Collected data entries
....

-- pv_equiv track=rewrite | github.com/IBMSPadmin/spadmin | completer-poc/spadmin.py | regexpgenerator
-- ===== SOURCE A (Python) =====
-- def regexpgenerator( regexp ):
--
--     savelastchar = ''
--     if regexp[ -1 ] == '=':
--       savelastchar = regexp[ -1 ]
--       regexp = regexp[ : -1 ]
--
--     result = ''
--     for part in regexp.split():
--
--       if part[ 0 ].isupper():
--
--         tmpregexp = part
--         tmpstring = part
--         for x in part:
--           if tmpstring[ -1 ].isupper():
--             break
--           tmpstring = part[ 0 : len( tmpstring ) - 1 ]
--           tmpregexp += '|' + tmpstring
--
--         result += '(' + tmpregexp + ')'
--
--       else:
--         result += '(' + part + ')'
--
--       result += '\s+'
--
--     return result[ :-3 ] + savelastchar
-- ===== SOURCE B (Python) =====
-- def _group(part):
--     if not part[0].isupper():
--         return '(' + part + ')'
--     alts = []
--     pref = ''
--     for ch in part:
--         pref += ch
--         if ch.isupper():
--             alts = []
--         alts.append(pref)
--     return '(' + '|'.join(reversed(alts)) + ')'
--
-- def regexpgenerator(regexp):
--     suffix = ''
--     if regexp.endswith('='):
--         suffix = '='
--         regexp = regexp[:-1]
--     return '\s+'.join(map(_group, regexp.split())) + suffix
-- ===== Notes on version B (the rewrite author's own statement) =====
-- stated objective: alternative
-- what changed: Instead of A's backward repeated truncation (slice off one char at a time until the last char is uppercase) B makes a single forward pass per word, growing a prefix character by character and collecting it into the alternatives list, resetting that list whenever an uppercase character is seen, then reverses and joins; the outer += accumulator with [:-3] trim becomes a join over mapped groups.
-- crash fix: On the empty string A raises IndexError at regexp[-1]; B naturally returns the empty string. — e.g. on regexpgenerator(""): A raises IndexError, B returns ""
import Mathlib
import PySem

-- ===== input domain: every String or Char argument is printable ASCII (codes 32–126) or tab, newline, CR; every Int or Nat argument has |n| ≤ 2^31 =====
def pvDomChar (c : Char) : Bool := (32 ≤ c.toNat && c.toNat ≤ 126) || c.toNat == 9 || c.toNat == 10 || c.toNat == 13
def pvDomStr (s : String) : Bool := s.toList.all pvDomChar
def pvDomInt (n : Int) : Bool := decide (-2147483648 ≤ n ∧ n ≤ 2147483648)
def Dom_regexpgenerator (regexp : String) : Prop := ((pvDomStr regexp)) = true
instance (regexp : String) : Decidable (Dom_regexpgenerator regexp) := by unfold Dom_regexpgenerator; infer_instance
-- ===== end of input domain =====

-- B replaces A's backward repeated-truncation inner loop by a single forward pass per
-- word (a prefix grown character by character, the alternatives list reset at each
-- uppercase character, then reversed and joined), and A's '+='-accumulator with '[:-3]'
-- trim by a '\s+'.join over mapped groups.

-- ===== PORT A =====
-- inner 'for x in part' loop: state (tmpregexp, tmpstring); the 'none' branch of pyGet?
-- (empty tmpstring, a state Python never reaches for a split part) just returns.
def regexpAinner (part : String) : List Char → String → String → String
  | [], tmpregexp, _ => tmpregexp
  | _ :: xs, tmpregexp, tmpstring =>
    match PySem.Str.pyGet? tmpstring (-1) with
    | none => tmpregexp
    | some c =>
      if PySem.Chars.isupper c then tmpregexp
      else
        let tmpstring' := PySem.Str.slice part (some 0) (some (PySem.Str.len tmpstring - 1))
        regexpAinner part xs (tmpregexp ++ "|" ++ tmpstring') tmpstring'

-- the 'savelastchar' prologue: regexp[-1] == '=' test, strip and save
def regexpAhead (regexp : String) : String × String :=
  match PySem.Str.pyGet? regexp (-1) with
  | some c =>
      if c = '=' then (String.ofList [c], PySem.Str.slice regexp none (some (-1)))
      else ("", regexp)
  | none => ("", regexp)   -- Python raises IndexError here; excluded by Pre_

def regexpgenerator (regexp : String) : String :=
  let p : String × String := regexpAhead regexp
  let savelastchar := p.1
  let regexp := p.2
  let result := (PySem.Str.split₀ regexp).foldl (fun result part =>
    (if PySem.Chars.isupper ((PySem.Str.pyGet? part 0).getD ' ')
     then result ++ "(" ++ regexpAinner part part.toList part part ++ ")"
     else result ++ "(" ++ part ++ ")") ++ "\\s+") ""
  PySem.Str.slice result none (some (-3)) ++ savelastchar

-- ===== PORT B =====
-- B's forward pass: 'pref += ch; if ch.isupper(): alts = []; alts.append(pref)'
def regexpBalts : List Char → String → List String → List String
  | [], _, alts => alts
  | c :: cs, pref, alts =>
      let pref' := pref ++ c.toString
      regexpBalts cs pref' ((if PySem.Chars.isupper c then [] else alts) ++ [pref'])

def regexpBgroup (part : String) : String :=
  if PySem.Chars.isupper ((PySem.Str.pyGet? part 0).getD ' ') = false then
    "(" ++ part ++ ")"
  else
    "(" ++ PySem.Str.join "|" (regexpBalts part.toList "" []).reverse ++ ")"

def regexpBhead (regexp : String) : String × String :=
  if PySem.Str.endswith regexp "=" then ("=", PySem.Str.slice regexp none (some (-1)))
  else ("", regexp)

def regexpgenerator_alt (regexp : String) : String :=
  let p : String × String := regexpBhead regexp
  PySem.Str.join "\\s+" ((PySem.Str.split₀ p.2).map regexpBgroup) ++ p.1

-- ===== PRECONDITION & SPEC =====
-- Pre_ excludes only the empty string, on which A raises IndexError at regexp[-1].
def Pre_regexpgenerator (regexp : String) : Prop := regexp ≠ ""
instance (regexp : String) : Decidable (Pre_regexpgenerator regexp) := by
  unfold Pre_regexpgenerator; infer_instance
def pvWitness_regexpgenerator : String := "STGpool delete Abc8x ="

-- On the empty string A raises IndexError (regexp[-1]); B returns the empty string.
def Raises_regexpgenerator (regexp : String) : Prop := regexp = ""
instance (regexp : String) : Decidable (Raises_regexpgenerator regexp) := by
  unfold Raises_regexpgenerator; infer_instance
def pvRaiseWitness_regexpgenerator : String := ""
def pvRaiseWitnessOut_regexpgenerator : String := ""

def Spec_regexpgenerator (regexp : String) (out : String) : Prop := out = regexpgenerator_alt regexp
instance (regexp : String) (out : String) : Decidable (Spec_regexpgenerator regexp out) := by
  unfold Spec_regexpgenerator; infer_instance

-- ===== CLAIM (what is proved, stated in full; the proofs are below) =====
def Claim_equal_regexpgenerator : Prop := ∀ (regexp : String), Dom_regexpgenerator regexp → Pre_regexpgenerator regexp → Spec_regexpgenerator regexp (regexpgenerator regexp)
def Claim_raises_regexpgenerator : Prop := (∀ (regexp : String), Dom_regexpgenerator regexp → Raises_regexpgenerator regexp → ¬ Pre_regexpgenerator regexp) ∧ (Dom_regexpgenerator (pvRaiseWitness_regexpgenerator) ∧ Raises_regexpgenerator (pvRaiseWitness_regexpgenerator) ∧ regexpgenerator_alt (pvRaiseWitness_regexpgenerator) = pvRaiseWitnessOut_regexpgenerator)

-- ===== LEMMAS AND PROOFS =====

-- the '|'-separated tail of a part's group: alternatives of lengths m-1 down to i+1
def barsChars (cs : List Char) (i : Nat) : Nat → List Char
  | m => if _h : i + 1 < m then '|' :: (cs.take (m - 1) ++ barsChars cs i (m - 1)) else []
  decreasing_by omega

theorem barsChars_stop (cs : List Char) (i m : Nat) (h : ¬ i + 1 < m) :
    barsChars cs i m = [] := by rw [barsChars]; simp [h]

theorem barsChars_step (cs : List Char) (i m : Nat) (h : i + 1 < m) :
    barsChars cs i m = '|' :: (cs.take (m - 1) ++ barsChars cs i (m - 1)) := by
  rw [barsChars]; simp [h]

theorem pyGet?_last (s : String) (m : Nat) (hm : 0 < m) (h : s.toList.length = m) :
    PySem.Str.pyGet? s (-1) = s.toList[m - 1]? := by
  simp [PySem.List.pyGet?, PySem.List.pyIdx?, h, show 1 ≤ m from hm]

-- A's inner loop, characterized: it appends '|'-alternatives down to the last uppercase index i
theorem regexpAinner_eq (part : String) (i : Nat)
    (hi : i < part.toList.length)
    (hupper : PySem.Chars.isupper (part.toList[i]'hi) = true)
    (hlast : ∀ j (hj : j < part.toList.length), i < j → PySem.Chars.isupper (part.toList[j]'hj) = false) :
    ∀ (fuel : List Char) (R ts : String) (m : Nat),
      ts.toList = part.toList.take m → i < m → m ≤ part.toList.length →
      m - (i + 1) ≤ fuel.length →
      (regexpAinner part fuel R ts).toList = R.toList ++ barsChars part.toList i m := by
  intro fuel
  induction fuel with
  | nil =>
    intro R ts m hts him hmn hfuel
    simp only [regexpAinner]
    rw [barsChars_stop part.toList i m (by simp at hfuel; omega)]
    simp
  | cons c fs ih =>
    intro R ts m hts him hmn hfuel
    have hlen : ts.toList.length = m := by rw [hts, List.length_take]; exact Nat.min_eq_left hmn
    have hm0 : 0 < m := lt_of_le_of_lt (Nat.zero_le i) him
    have hm1 : m - 1 < part.toList.length := lt_of_lt_of_le (Nat.sub_lt hm0 Nat.one_pos) hmn
    have hget : PySem.Str.pyGet? ts (-1) = some (part.toList[m - 1]'hm1) := by
      rw [pyGet?_last ts m (by omega) hlen, hts]
      rw [List.getElem?_take_of_lt (by omega)]
      simp
    simp only [regexpAinner, hget]
    by_cases hu : PySem.Chars.isupper (part.toList[m - 1]'hm1) = true
    · -- break: m - 1 must be i
      have : m = i + 1 := by
        by_contra hne
        have h2 : i < m - 1 := by omega
        exact absurd hu (by simp [hlast (m - 1) hm1 h2])
      rw [hu]
      simp [barsChars_stop part.toList i m (by omega)]
    · have hne : (i : Nat) < m - 1 := by
        rcases Nat.lt_or_ge i (m - 1) with h | h
        · exact h
        · have heq : m - 1 = i := by omega
          simp only [heq] at hu
          exact absurd hupper hu
      rw [Bool.not_eq_true] at hu
      rw [hu]
      simp only [Bool.false_eq_true, if_false]
      have hlenS : ts.length = m := by rw [← hlen]; simp
      have hslice : (PySem.Str.slice part (some 0) (some (PySem.Str.len ts - 1))).toList
          = part.toList.take (m - 1) := by
        rw [PySem.Str.toList_slice]
        simp only [PySem.Chars.slice_eq_listSlice, PySem.List.slice_zero_start]
        rw [show PySem.Str.len ts - 1 = ((m - 1 : Nat) : Int) from by
              simp [PySem.Str.len, hlenS]; omega,
          PySem.List.slice_to part.toList (by positivity)]
        simp
      rw [ih _ _ (m - 1) hslice hne (by omega) (by simp at hfuel ⊢; omega)]
      rw [barsChars_step part.toList i m (by omega)]
      simp only [String.toList_append, hslice]
      simp

-- ===== B-side characterization =====

-- state composition of B's forward pass
theorem balts_append (x y : List Char) (pref : String) (alts : List String) :
    regexpBalts (x ++ y) pref alts
      = regexpBalts y (pref ++ String.ofList x) (regexpBalts x pref alts) := by
  induction x generalizing pref alts with
  | nil => simp [regexpBalts]
  | cons c x ih =>
    simp only [List.cons_append, regexpBalts]
    rw [ih]
    congr 1
    apply String.toList_inj.mp
    simp

-- proof-side: the ascending list of extensions of pref by successive prefixes of rest
def extPrefs (pref : String) : List Char → List String
  | [] => []
  | c :: cs => (pref ++ c.toString) :: extPrefs (pref ++ c.toString) cs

....

WHAT THE TASK ASKS.
A copy of each line above that holds the word "loop" is the expected answer.

FINISHED TASK.
-- B replaces A's backward repeated-truncation inner loop by a single forward pass per
-- inner 'for x in part' loop: state (tmpregexp, tmpstring); the 'none' branch of pyGet?
-- A's inner loop, characterized: it appends '|'-alternatives down to the last uppercase index i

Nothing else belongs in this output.